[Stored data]
theorem rowStep_inv (g : List (List Int)) (i j : Int) (st : Int × List (Int × Int))
    (hj : 0 ≤ j) (hi : 0 ≤ i) (hiW : i < ((g.headD []).length : Int))
    (hinv : InvA g i j st) : InvA g i (j + 1) (rowStepA g i st j) := by
  obtain ⟨⟨l, hlnd, hlmem, hlen⟩, hvnd, hvmem⟩ := hinv
  unfold rowStepA
  by_cases hc : cellA g j i = some 1
  case neg =>
    rw [if_neg hc]
    have hnq : ¬ Oil g (j, i) := fun hOq => hc ((oil_iff g j i).mp hOq).2
    refine ⟨⟨l, hlnd, ?_, hlen⟩, hvnd, ?_⟩
    · intro p
      rw [UU_succ_iff_no g i j hnq p]
      exact hlmem p
    · intro p
      rw [hvmem p]
      unfold VV
      constructor
      · rintro (⟨s, hs, hadj⟩ | ⟨j', h1, h2, h3, h4⟩)
        · exact Or.inl ⟨s, (UU_succ_iff_no g i j hnq s).symm.mp hs, hadj⟩
        · exact Or.inr ⟨j', h1, by omega, h3, h4⟩
      · rintro (⟨s, hs, hadj⟩ | ⟨j', h1, h2, h3, h4⟩)
        · exact Or.inl ⟨s, (UU_succ_iff_no g i j hnq s).mp hs, hadj⟩
        · refine Or.inr ⟨j', h1, ?_, h3, h4⟩
          by_cases hje : j' = j
          · subst hje; exact absurd h3 hnq
          · omega
  case pos =>
    rw [if_pos hc]
    dsimp only
    have hjH : j < (g.length : Int) := cellA_lt g j i 1 hj hc
    have hOq : Oil g (j, i) := (oil_iff g j i).mpr ⟨⟨hj, hjH, hi, hiW⟩, hc⟩
    by_cases hqU : UU g i j (j, i)
    case pos =>
      -- the component was already counted from an earlier row of this column
      have hqv : (j, i) ∈ st.2 := (hvmem _).mpr (UU_sub_VV _ _ _ _ hqU)
      have hnb : ∀ d ∈ dirsA, (j + d.1, i + d.2) ∈ st.2 := by
        intro d hd
        exact (hvmem _).mpr (Or.inl ⟨(j, i), hqU, adj_shift j i d hd⟩)
      have hblk := dfsA_blocked g j i st.2 hOq hnb
      have hb1 : (dfsA g j i st.2).val.1 = 1 := by rw [hblk]
      have hb2 : (dfsA g j i st.2).val.2 = st.2 := by rw [hblk]
      rw [hb1, hb2, PySem.Set.add_of_mem hqv, if_neg (fun hcon => hcon.2 hqv)]
      have hUeq : ∀ p, UU g i (j + 1) p ↔ UU g i j p := by
        intro p
        rw [UU_succ_iff g i j hj hOq p]
        constructor
        · rintro (h | ⟨hOp, hr⟩)
          · exact h
          · exact UU_reach g i j (j, i) p hqU hOp hr
        · exact Or.inl
      refine ⟨⟨l, hlnd, ?_, ?_⟩, hvnd, ?_⟩
      · intro p
        rw [hUeq p]
        exact hlmem p
      · dsimp only
        omega
      · intro p
        dsimp only
        rw [hvmem p]
        unfold VV
        constructor
        · rintro (⟨s, hs, hadj⟩ | ⟨j', h1, h2, h3, h4⟩)
          · exact Or.inl ⟨s, (hUeq s).mpr hs, hadj⟩
          · exact Or.inr ⟨j', h1, by omega, h3, h4⟩
        · rintro (⟨s, hs, hadj⟩ | ⟨j', h1, h2, h3, h4⟩)
          · exact Or.inl ⟨s, (hUeq s).mp hs, hadj⟩
          · by_cases hje : j' = j
            · subst hje
              have hmm : p ∈ st.2 := by rw [h4]; exact hqv
              rw [hvmem p] at hmm
              exact hmm
            · exact Or.inr ⟨j', h1, by omega, h3, h4⟩
    case neg =>
      -- a component seen for the first time: the dfs explores it fully
      have hdisj : ∀ p, ReachP g (j, i) p → Oil g p → p ∉ st.2 := by
        intro p hr hOp hpv
        rcases (hvmem p).mp hpv with ⟨s, hsU, hadj⟩ | ⟨j', h1, h2, h3, he⟩
        · exact hqU (UU_reach g i j p (j, i) (UU_step g i j s p hsU hOp hadj) hOq
            (reach_symm g (j, i) p hr))
        · subst he
          exact hqU (UU_reach g i j (j', i) (j, i) ⟨h3, j', h1, h2, h3, .refl⟩ hOq
            (reach_symm _ _ _ hr))
      have post := dfs_post g j i st.2
      unfold Pdfs at post
      obtain ⟨hndf, -, h3⟩ := post
      obtain ⟨hcnt, hnb, hper⟩ := h3 hOq
      have hrnd : (dfsA g j i st.2).val.2.Nodup := hndf hvnd
      obtain ⟨tl, htl⟩ := (dfsA g j i st.2).property
      have hdropt : (dfsA g j i st.2).val.2.drop st.2.length = tl := by
        rw [← htl, List.drop_left]
      have hndtl : tl.Nodup := by
        rw [← hdropt]
        exact nodup_drop_of_nodup _ _ hrnd
      have hwmem : ∀ p, p ∈ (dfsA g j i st.2).val.2 ↔ (p ∈ st.2 ∨ p ∈ tl) := by
        intro p
        rw [← htl, List.mem_append]
      have hstdisj : ∀ p ∈ st.2, p ∉ tl := by
        intro p hp
        rw [← hdropt]
        exact not_mem_drop_of_nodup st.2 _ p (dfsA g j i st.2).property hrnd hp
      have hqnotv : (j, i) ∉ st.2 := hdisj _ .refl hOq
      have hsound : ∀ p ∈ tl, Oil g p → ReachP g (j, i) p := by
        intro p hp hOp
        exact (((hper p) (by rw [hdropt]; exact hp)).1 hOp).1
      have hcompl : ∀ p, ReachP g (j, i) p → Oil g p → p ≠ (j, i) → p ∈ tl := by
        intro p h1 h2 h3
        rw [← hdropt]
        exact dfs_complete g j i st.2 hOq hdisj p h1 h2 h3
      have hnbw : ∀ s, Oil g s → ReachP g (j, i) s → ∀ p, AdjP s p →
          p ∈ (dfsA g j i st.2).val.2 := by
        intro s hOs hrs p hadj
        have hd : (p.1 - s.1, p.2 - s.2) ∈ dirsA := hadj
        by_cases hsq : s = (j, i)
        · subst hsq
          have hmm := hnb (p.1 - j, p.2 - i) hd
          dsimp only at hmm
          rwa [pair_shift j i p] at hmm
        · have hsnew : s ∈ tl := hcompl s hrs hOs hsq
          have hmm := (((hper s) (by rw [hdropt]; exact hsnew)).1 hOs).2 (p.1 - s.1, p.2 - s.2) hd
          dsimp only at hmm
          rwa [pair_shift s.1 s.2 p] at hmm
      rw [hdropt] at hcnt
      by_cases hA : ∃ b, Oil g b ∧ ReachP g (j, i) b ∧ b ≠ (j, i)
      case pos =>
        -- the component has at least two cells, so (j, i) itself was re-marked
        obtain ⟨b, hOb, hrb, hneb⟩ := hA
        rcases Relation.ReflTransGen.cases_head hrb with he | ⟨b0, hstep0, hr0⟩
        · exact absurd he.symm hneb
        · have hOb0 : Oil g b0 := hstep0.2.1
          have hqw : (j, i) ∈ (dfsA g j i st.2).val.2 :=
            hnbw b0 hOb0 (Relation.ReflTransGen.single hstep0) (j, i)
              (adj_symm _ _ hstep0.2.2)
          have hqnew : (j, i) ∈ tl := by
            rcases (hwmem _).mp hqw with h | h
            · exact absurd h hqnotv
            · exact h
          rw [if_neg (fun hcon => hcon.2 hqw), PySem.Set.add_of_mem hqw]
          have hUeq : ∀ p, UU g i (j + 1) p ↔ (UU g i j p ∨ (p ∈ tl ∧ Oil g p)) := by
            intro p
            rw [UU_succ_iff g i j hj hOq p]
            constructor
            · rintro (h | ⟨hOp, hr⟩)
              · exact Or.inl h
              · by_cases hpq : p = (j, i)
                · subst hpq; exact Or.inr ⟨hqnew, hOp⟩
                · exact Or.inr ⟨hcompl p hr hOp hpq, hOp⟩
            · rintro (h | ⟨hp, hOp⟩)
              · exact Or.inl h
              · exact Or.inr ⟨hOp, hsound p hp hOp⟩
          refine ⟨⟨l ++ tl.filter (fun p => oilB g p.1 p.2), ?_, ?_, ?_⟩, hrnd, ?_⟩
          · refine List.Nodup.append hlnd (hndtl.filter _) ?_
            intro a ha hamem
            have haU : UU g i j a := (hlmem a).mp ha
            have hast : a ∈ st.2 := (hvmem a).mpr (UU_sub_VV _ _ _ _ haU)
            exact hstdisj a hast (List.mem_of_mem_filter hamem)
          · intro p
            rw [List.mem_append, List.mem_filter, hUeq p, hlmem p]
            constructor
            · rintro (h | ⟨h1, h2⟩)
              · exact Or.inl h
              · exact Or.inr ⟨h1, h2⟩
            · rintro (h | ⟨h1, h2⟩)
              · exact Or.inl h
              · exact Or.inr ⟨h1, h2⟩
          · dsimp only
            rw [hcnt, hlen, List.length_append, List.countP_eq_length_filter]
            push_cast
            omega
          · intro p
            dsimp only
            rw [hwmem p]
            constructor
            · rintro (h | h)
              · exact VV_mono g i j p ((hvmem p).mp h)
              · obtain ⟨-, s, hadj, hs⟩ := hper p (by rw [hdropt]; exact h)
                rcases hs with rfl | ⟨hsnew, hOs⟩
                · exact Or.inl ⟨(j, i), (hUeq _).mpr (Or.inr ⟨hqnew, hOq⟩), hadj⟩
                · exact Or.inl ⟨s, (hUeq s).mpr (Or.inr ⟨by rwa [hdropt] at hsnew, hOs⟩), hadj⟩
            · rintro (⟨s, hs, hadj⟩ | ⟨j', h1, h2, h3, he⟩)
              · rcases (hUeq s).mp hs with hUs | ⟨hsnew, hOs⟩
                · exact Or.inl ((hvmem p).mpr (Or.inl ⟨s, hUs, hadj⟩))
                · exact (hwmem p).mp (hnbw s hOs (hsound s hsnew hOs) p hadj)
              · subst he
                by_cases hje : j' = j
                · rw [hje]; exact Or.inr hqnew
                · exact Or.inl ((hvmem _).mpr (Or.inr ⟨j', h1, by omega, h3, rfl⟩))
      case neg =>
        -- the component is the single cell (j, i)
        have hnooil : ∀ p ∈ tl, ¬ Oil g p := by
          intro p hp hOp
          have hrp := hsound p hp hOp
          by_cases hpq : p = (j, i)
          · obtain ⟨-, s, hadj, hs⟩ := hper p (by rw [hdropt]; exact hp)
            rcases hs with hsq | ⟨hsnew, hOs⟩
            · rw [hpq] at hadj
              rw [hsq] at hadj
              exact adj_ne _ _ hadj rfl
            · refine hA ⟨s, hOs, hsound s (by rwa [hdropt] at hsnew) hOs, ?_⟩
              intro hse
              rw [hse, hpq] at hadj
              exact adj_ne _ _ hadj rfl
          · exact hA ⟨p, hOp, hrp, hpq⟩
        have hcnt0 : tl.countP (fun p => oilB g p.1 p.2) = 0 := by
          rw [List.countP_eq_zero]
          intro p hp
          exact fun h => hnooil p hp h
        have hqnw : (j, i) ∉ (dfsA g j i st.2).val.2 := by
          rw [hwmem]
          rintro (h | h)
          · exact hqnotv h
          · exact hnooil _ h hOq
        have hcond : ((dfsA g j i st.2).val.1 - 1 = 0 ∧ (j, i) ∉ (dfsA g j i st.2).val.2) :=
          ⟨by rw [hcnt, hcnt0]; simp, hqnw⟩
        rw [if_pos hcond, PySem.Set.add_of_not_mem hqnw]
        have hUeq : ∀ p, UU g i (j + 1) p ↔ (UU g i j p ∨ p = (j, i)) := by
          intro p
          rw [UU_succ_iff g i j hj hOq p]
          constructor
          · rintro (h | ⟨hOp, hr⟩)
            · exact Or.inl h
            · by_cases hpq : p = (j, i)
              · exact Or.inr hpq
              · exact absurd ⟨p, hOp, hr, hpq⟩ hA
          · rintro (h | rfl)
            · exact Or.inl h
            · exact Or.inr ⟨hOq, .refl⟩
        refine ⟨⟨l ++ [(j, i)], ?_, ?_, ?_⟩, ?_, ?_⟩
        · refine List.Nodup.append hlnd (List.nodup_singleton _) ?_
          intro a ha hamem
          rw [List.mem_singleton] at hamem
          subst hamem
          exact hqU ((hlmem _).mp ha)
        · intro p
          rw [List.mem_append, List.mem_singleton, hUeq p, hlmem p]
        · dsimp only
          rw [hcnt, hcnt0, hlen]
          simp only [List.length_append, List.length_singleton]
          push_cast
          omega
        · refine List.Nodup.append hrnd (List.nodup_singleton _) ?_
          intro a ha hamem
          rw [List.mem_singleton] at hamem
          subst hamem
          exact hqnw ha
        · intro p
          dsimp only
          rw [List.mem_append, List.mem_singleton, hwmem p]
          constructor
          · rintro ((h | h) | rfl)
            · exact VV_mono g i j p ((hvmem p).mp h)
            · obtain ⟨-, s, hadj, hs⟩ := hper p (by rw [hdropt]; exact h)
              rcases hs with rfl | ⟨hsnew, hOs⟩
              · exact Or.inl ⟨(j, i), (hUeq _).mpr (Or.inr rfl), hadj⟩
              · exact absurd hOs (hnooil s (by rwa [hdropt] at hsnew))
            · exact Or.inr ⟨j, hj, by omega, hOq, rfl⟩
          · rintro (⟨s, hs, hadj⟩ | ⟨j', h1, h2, h3, he⟩)
            · rcases (hUeq s).mp hs with hUs | rfl
              · exact Or.inl (Or.inl ((hvmem p).mpr (Or.inl ⟨s, hUs, hadj⟩)))
              · exact Or.inl ((hwmem p).mp (hnbw (j, i) hOq .refl p hadj))
            · subst he
              by_cases hje : j' = j
              · rw [hje]; exact Or.inr rfl
              · exact Or.inl (Or.inl ((hvmem _).mpr (Or.inr ⟨j', h1, by omega, h3, rfl⟩)))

- [What is expected]:
Quote in full each line from the top of the records above through the line with "by_cases hc : cellA g j i = some 1"; stop after that line.

- [Solved exercise]:
theorem rowStep_inv (g : List (List Int)) (i j : Int) (st : Int × List (Int × Int))
    (hj : 0 ≤ j) (hi : 0 ≤ i) (hiW : i < ((g.headD []).length : Int))
    (hinv : InvA g i j st) : InvA g i (j + 1) (rowStepA g i st j) := by
  obtain ⟨⟨l, hlnd, hlmem, hlen⟩, hvnd, hvmem⟩ := hinv
  unfold rowStepA
  by_cases hc : cellA g j i = some 1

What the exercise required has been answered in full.